Puis direction le . F lui-même enceint d’une autre palissade qui délimite, elle, le camp de base du chantier de construction du futur bâtiment de CentraleSupélec. A lire les visages des visiteurs du jour, c’est le scepticisme qui semble dominer de prime abord. Une fois à l’intérieur, en revanche, l’effet waouh se produit : on sort qui son appareil photo, qui son smartphone pour immortaliser l’instant et, surtout, accumuler les points de vue. Les questions commencent à fuser sans attendre le temps d’échange prévu dans l’amphithéâtre du rez-de-chaussée : sur la programmation, le niveau de réhabilitation à envisager au plan énergétique (conçu avant le premier choc pétrolier, le .F est encore énergivore…), sur les risques de présence d’amiante (une présence avérée par des diagnostics dont on peut d’ailleurs voir les traces sur le plafond perforé de la salle de restauration…), etc.
Naturellement, Lise Mesliand s’est bien gardée de livrer sa propre vision ou ne serait-ce qu’une programmation. « Le bâtiment a tant de spécificités qu’on ne peut en imaginer une sans risquer de figer les choses. La programmation dépendra donc des conditions de transformation elles-mêmes. Le schéma classique (programmation, évaluation et proposition) n’est pas adapté. Le . F oblige à travailler autrement. »

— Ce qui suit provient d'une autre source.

def calculate_package_depth_py (package_id : String) (dependency_graph : List (String × List String)) : Int :=
  (pvDfsA dependency_graph ((pvValsFlat dependency_graph).length + 2) package_id 0 PySem.Set.empty).1

-- ===== PORT B =====
-- distinct nodes (stack ++ graph values) not yet visited: termination measure for the loop
def pvUnvis (G : List (String × List String)) (st : List (String × Int)) (V : PySem.Set String) : Nat :=
  ((st.map Prod.fst ++ pvValsFlat G).toFinset.filter (fun x => x ∉ V)).card

theorem pvUnvis_pop_le (G : List (String × List String)) (n : String) (d : Int)
    (st : List (String × Int)) (V : PySem.Set String) :
    pvUnvis G st V ≤ pvUnvis G ((n, d) :: st) V := by
  apply Finset.card_le_card
  apply Finset.filter_subset_filter
  intro x hx
  simp only [List.toFinset_append, Finset.mem_union, List.mem_toFinset, List.map_cons,
    List.mem_cons] at hx ⊢
  tauto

Un modèle économique à inventer

Bref, les candidats ont quasi carte blanche : tout est envisageable (utiliser tout ou partie des bâtiments, le/les ouvrir vers les espaces publics des alentours, voire ajouter une extension) moyennant la prise en compte des exigences rappelées dans l’appel à projet. A savoir : proposer des usages au service des différents publics du quartier (les étudiants, les habitants, les chercheurs, les salariés) ; faire du futur . F un lieu représentatif de la démarche d’innovation de Paris-Saclay ; accompagner la transformation du quartier de Moulon ; valoriser son environnement végétal, particulièrement riche, il est vrai.
Pas de contraintes particulières, en revanche, au plan énergétique. « Compte tenu de l’existant, il ne s’agit pas de s’inscrire dans une démarche de rénovation répondant aux réglementations les plus exigeantes en la matière » précise Lise Mesliand. La transformation de l’ensemble n’en a pas moins l’allure d’un défi. Comme le résume un visiteur : « La programmation initiale a donné des choses de qualité, mais difficiles à transformer. »
Sauf justement à prendre en compte l’emplacement, comme le suggère Lise Mesliand, pour mieux privilégier une logique de mutualisation. Dès lors, et en réponse à la question d’un des architectes présents, chercher à en faire un équipement culturel n’est pas forcément une option pertinente. En plus de compter déjà de tels équipements, le plateau de Saclay et ses vallées recèlent d’acteurs rompus à l’organisation d’événements et de manifestations hors-les-murs qui, à défaut d’être « culturels » stricto-sensu sont tournés vers le dialogue arts et sciences (on pense à La Diagonale Paris-Saclay, à S[cube], à Sciences Essonne, etc.). Autant d’acteurs que le futur .F pourrait accueillir. A cet égard, rappelons que l’équipe OMA, qui s’était déjà penchée sur l’avenir du site, avait privilégié cette logique de mutualisation, mais principalement au service des étudiants. Aux candidats de dire si elle est envisageable au-delà des établissements d’enseignement supérieur en imaginant en conséquence le modèle économique qui va avec…
Histoire de rappeler que c’est en rapport à son environnement qu’il conviendra de réfléchir à la conversion du . F, Lise Mesliand a souligné que celle-ci se déroulera en parallèle aux études de conception du Parc de Moulon et du Carré des Sciences, qui font actuellement l’objet d’un dialogue compétitif réunissant trois équipes de paysagistes (West 8, In situ, et Atelier Jaqueline Osty et associés).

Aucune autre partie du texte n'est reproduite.